As Large Language Models (LLMs) continue to advance rapidly, ensuring their outputs are accurate and reliable becomes increasingly crucial. Providing effective feedback and scalable oversight on these powerful models is a significant challenge. One promising solution is leveraging LLMs themselves as “critique models” to automate this supervision process.

However, current LLM critics often provide critiques that are superficial, focusing only on the surface level of reasoning steps. This can lead to inaccurate judgments and fail to provide the detailed feedback necessary for the LLM generator to understand and correct its mistakes.

This is where DeepCritic comes in.

What is DeepCritic?

DeepCritic was created to improve Large Language Models’ ability for critique, especially in complex fields like logic and mathematics. Its main goal is to give LLM critics the ability to purposefully analyze every stage of a solution’s explanation. To ensure accuracy and depth, this involves not just reviewing the step but also performing multi-perspective verifications and even meta-critiquing the original critique.

By encouraging this methodical approach, DeepCritic generates critics that are better at spotting mistakes and offer more detailed, insightful comments to help LLM get better.

How does it work?

First, we use a really powerful LLM to create examples of good, detailed critiques. Imagine this LLM looks at a math problem and its step-by-step solution. For each step, it writes a critique. But it doesn’t stop there! It then takes that first critique and critiques. It might check the step in a different way or point out if the first critique missed something. These two critiques (the first one and the critique of the first one) are then combined into one really thorough, “long-form” critique for that step. They do this for thousands of problems and solutions to build a special dataset. They then use this dataset to train a LLM. This instructs the intended LLM on how to produce these careful, purposeful criticisms on its own.

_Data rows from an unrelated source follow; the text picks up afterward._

-- pv_equiv track=rewrite | github.com/niboon39/Codewars | main.py | solution_split_sting
-- ===== SOURCE A (Python) =====
-- def solution_split_sting(s):
--   re_list = [] # result of list
--
--   if len(s) % 2 == 0 :
--     for i in range(len(s)+1):
--       if i>=2 and i % 2 == 0 :
--         ss = s[i-2]+s[i-1]
--         re_list.append(ss)
--   else:
--     for i in range(len(s)+1):
--       if i>=2 and i % 2 == 0 :
--         ss = s[i-2]+s[i-1]
--         re_list.append(ss)
--     sso = s[len(s)-1] + '_'
--     re_list.append(sso)
--   return re_list
-- ===== SOURCE B (Python) =====
-- def solution_split_sting(s):
--     out = []
--     it = iter(s)
--     for a in it:
--         b = next(it, '_')
--         out.append(a + b)
--     return out
-- ===== Notes on version B (the rewrite author's own statement) =====
-- stated objective: simpler
-- what changed: Replaces A's index loop over range(len(s)+1) with its parity guard, duplicated even/odd branches and pair rebuilding from s[i-2]+s[i-1] by a single pass that consumes the characters two at a time, padding the lone last character inline.
import Mathlib
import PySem

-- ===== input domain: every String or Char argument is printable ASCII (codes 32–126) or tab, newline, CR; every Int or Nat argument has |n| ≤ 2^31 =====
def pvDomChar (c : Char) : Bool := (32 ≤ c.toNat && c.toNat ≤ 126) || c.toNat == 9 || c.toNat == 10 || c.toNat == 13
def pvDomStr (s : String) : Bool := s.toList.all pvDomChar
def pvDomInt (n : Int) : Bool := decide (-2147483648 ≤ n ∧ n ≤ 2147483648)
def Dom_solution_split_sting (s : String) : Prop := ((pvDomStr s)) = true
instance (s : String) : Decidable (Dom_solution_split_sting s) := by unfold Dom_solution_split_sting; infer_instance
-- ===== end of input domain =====

-- B replaces A's index loop (parity guard, duplicated even/odd branches) by consuming the
-- characters two at a time, padding the lone last one inline; objective: simpler.

-- ===== PORT A =====
-- one loop step of A's 'for i in range(len(s)+1)' body (identical in both of A's branches)
def pvStepA (cs : List Char) (acc : List String) (i : Int) : List String :=
  if 2 ≤ i ∧ i % 2 = 0 then
    acc ++ [match PySem.List.pyGet? cs (i - 2), PySem.List.pyGet? cs (i - 1) with
            | some a, some b => String.ofList [a, b]
            | _, _ => ""]
  else acc

def solution_split_sting (s : String) : List String :=
  let cs := s.toList
  if cs.length % 2 = 0 then
    (PySem.List.pyRange 0 ((cs.length : Int) + 1) 1).foldl (pvStepA cs) []
  else
    let r := (PySem.List.pyRange 0 ((cs.length : Int) + 1) 1).foldl (pvStepA cs) []
    let sso := match PySem.List.pyGet? cs ((cs.length : Int) - 1) with
               | some a => String.ofList [a, '_']
               | none => ""
    r ++ [sso]

-- ===== PORT B =====
-- Source B pulls characters pairwise from one iterator: take two at a time, '_' when the second is missing
def pvChunk2 : List Char → List String
  | [] => []
  | [a] => [String.ofList [a, '_']]
  | a :: b :: rest => String.ofList [a, b] :: pvChunk2 rest

def solution_split_sting_alt (s : String) : List String := pvChunk2 s.toList

-- ===== PRECONDITION & SPEC =====
def Spec_solution_split_sting (s : String) (out : List String) : Prop := out = solution_split_sting_alt s
instance (s : String) (out : List String) : Decidable (Spec_solution_split_sting s out) := by unfold Spec_solution_split_sting; infer_instance

-- ===== CLAIM (what is proved, stated in full; the proofs are below) =====
def Claim_equal_solution_split_sting : Prop := ∀ (s : String), Dom_solution_split_sting s → Spec_solution_split_sting s (solution_split_sting s)

-- ===== LEMMAS AND PROOFS =====

-- the pairs A's loop has produced after the indices 0 .. 2*k
def pvPairF (cs : List Char) (j : Nat) : String := String.ofList [cs.getD (2 * j) ' ', cs.getD (2 * j + 1) ' ']
def pvPairsIdx (cs : List Char) (k : Nat) : List String := (List.range k).map (pvPairF cs)

lemma pvLoopA (cs : List Char) (k : Nat) (hk : 2 * k ≤ cs.length) (acc : List String) :
    (PySem.List.pyRange 0 (2 * (k : Int) + 1) 1).foldl (pvStepA cs) acc = acc ++ pvPairsIdx cs k := by
  induction k generalizing acc with
  | zero =>
    rw [show 2 * ((0 : Nat) : Int) + 1 = 0 + 1 by norm_num, PySem.List.pyRange_one_singleton]
    simp [pvStepA, pvPairsIdx]
  | succ k ih =>
    have hk' : 2 * k ≤ cs.length := by omega
    have h2k1 : 2 * (k : Int) + 1 < cs.length := by omega
    have hsplit : PySem.List.pyRange 0 (2 * ((k : Int) + 1) + 1) 1
        = (PySem.List.pyRange 0 (2 * (k : Int) + 1) 1 ++ [2 * (k : Int) + 1]) ++ [2 * (k : Int) + 2] := by
      rw [show 2 * ((k : Int) + 1) + 1 = (2 * (k : Int) + 2) + 1 by ring,
          PySem.List.pyRange_one_succ_right (by omega),
          show (2 : Int) * (k : Int) + 2 = (2 * (k : Int) + 1) + 1 by ring,
          PySem.List.pyRange_one_succ_right (by omega)]
    push_cast
    rw [hsplit, List.foldl_append, List.foldl_append, ih hk' _]
    have hodd : ¬ (2 ≤ 2 * (k : Int) + 1 ∧ (2 * (k : Int) + 1) % 2 = 0) := by omega
    have hg1 : PySem.List.pyGet? cs (2 * (k : Int) + 2 - 2) = some (cs.getD (2 * k) ' ') := by
      rw [show 2 * (k : Int) + 2 - 2 = ((2 * k : Nat) : Int) by push_cast; ring,
          PySem.List.pyGet?_natCast, List.getElem?_eq_getElem (by omega),
          List.getD_eq_getElem cs ' ' (by omega)]
    have hg2 : PySem.List.pyGet? cs (2 * (k : Int) + 2 - 1) = some (cs.getD (2 * k + 1) ' ') := by
      rw [show 2 * (k : Int) + 2 - 1 = ((2 * k + 1 : Nat) : Int) by push_cast; ring,
          PySem.List.pyGet?_natCast, List.getElem?_eq_getElem (by omega),
          List.getD_eq_getElem cs ' ' (by omega)]
    simp only [List.foldl_cons, List.foldl_nil, pvStepA, if_neg hodd,
      if_pos (show 2 ≤ 2 * (k : Int) + 2 ∧ (2 * (k : Int) + 2) % 2 = 0 by omega), hg1, hg2]
    simp [pvPairsIdx, List.range_succ, pvPairF]

lemma pvPairF_cons (a b : Char) (rest : List Char) (j : Nat) :
    pvPairF (a :: b :: rest) (j + 1) = pvPairF rest j := by
  rw [pvPairF, pvPairF, show 2 * (j + 1) = (2 * j).succ.succ by omega,
      show (2 * j).succ.succ + 1 = (2 * j + 1).succ.succ by omega]
  simp

lemma pvPairsIdx_cons (a b : Char) (rest : List Char) (k : Nat) :
    pvPairsIdx (a :: b :: rest) (k + 1) = String.ofList [a, b] :: pvPairsIdx rest k := by
  rw [pvPairsIdx, List.range_succ_eq_map, List.map_cons, List.map_map]
  have h0 : pvPairF (a :: b :: rest) 0 = String.ofList [a, b] := by simp [pvPairF]
  rw [h0]
  simp only [Function.comp_def, Nat.succ_eq_add_one, pvPairsIdx]
  rw [List.map_congr_left (fun j _ => pvPairF_cons a b rest j)]

lemma pvChunk2_eq (cs : List Char) :
    pvChunk2 cs =
      if cs.length % 2 = 0 then pvPairsIdx cs (cs.length / 2)
      else pvPairsIdx cs (cs.length / 2) ++ [String.ofList [cs.getD (cs.length - 1) ' ', '_']] := by
  induction cs using pvChunk2.induct with
  | case1 => simp [pvChunk2, pvPairsIdx]
  | case2 a => simp [pvChunk2, pvPairsIdx]
  | case3 a b rest ih =>
    have hlen : (a :: b :: rest).length = rest.length + 2 := by simp
    rw [pvChunk2, ih, hlen]
    have hdiv : (rest.length + 2) / 2 = rest.length / 2 + 1 := by omega
    have hmod : (rest.length + 2) % 2 = rest.length % 2 := by omega
    rw [hdiv, hmod, pvPairsIdx_cons]
    by_cases h : rest.length % 2 = 0
    · simp [h]
    · have hr : 1 ≤ rest.length := by omega
      rw [if_neg h, if_neg h,
          show rest.length + 2 - 1 = (rest.length - 1).succ.succ by omega]
      simp

-- ===== VERDICT (by name: the statement is the Claim_ definition above) =====
theorem solution_split_sting_spec : Claim_equal_solution_split_sting := by
  intro s _
  unfold Spec_solution_split_sting solution_split_sting solution_split_sting_alt
  rw [pvChunk2_eq]
  set cs := s.toList with hcs
  by_cases h : cs.length % 2 = 0
  · rw [if_pos h, if_pos h]
    have hn : ((cs.length : Int) + 1) = 2 * ((cs.length / 2 : Nat) : Int) + 1 := by
      push_cast; omega
    rw [hn, pvLoopA cs (cs.length / 2) (by omega) []]
    simp
  · rw [if_neg h, if_neg h]
    have hn : ((cs.length : Int) + 1) = (2 * ((cs.length / 2 : Nat) : Int) + 1) + 1 := by
      push_cast; omega
    rw [hn, PySem.List.pyRange_one_succ_right (by positivity), List.foldl_append,
        pvLoopA cs (cs.length / 2) (by omega) []]
    have hodd : ¬ (2 ≤ 2 * ((cs.length / 2 : Nat) : Int) + 1 ∧ (2 * ((cs.length / 2 : Nat) : Int) + 1) % 2 = 0) := by
      omega
    have hg : PySem.List.pyGet? cs ((cs.length : Int) - 1) = some (cs.getD (cs.length - 1) ' ') := by
      rw [show (cs.length : Int) - 1 = ((cs.length - 1 : Nat) : Int) by omega,
          PySem.List.pyGet?_natCast, List.getElem?_eq_getElem (by omega),
          List.getD_eq_getElem cs ' ' (by omega)]
    simp only [List.foldl_cons, List.foldl_nil, pvStepA, if_neg hodd, hg]
    simp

After the LLM learns how to critique, we use a technique called Reinforcement Learning (RL) to make it even better and more accurate. At this point, the model is rewarded when it correctly determines whether a solution step is proper or wrong. Data that has already been classified as correct or incorrect by humans or data that has been automatically labeled can be used for this training. In automatic labeling, another LLM attempts many approaches to complete a solution from a given point to determine whether it arrives at the correct answer. By encouraging the critic model to enhance its purposeful checking procedure, this RL step helps it make fewer incorrect judgments.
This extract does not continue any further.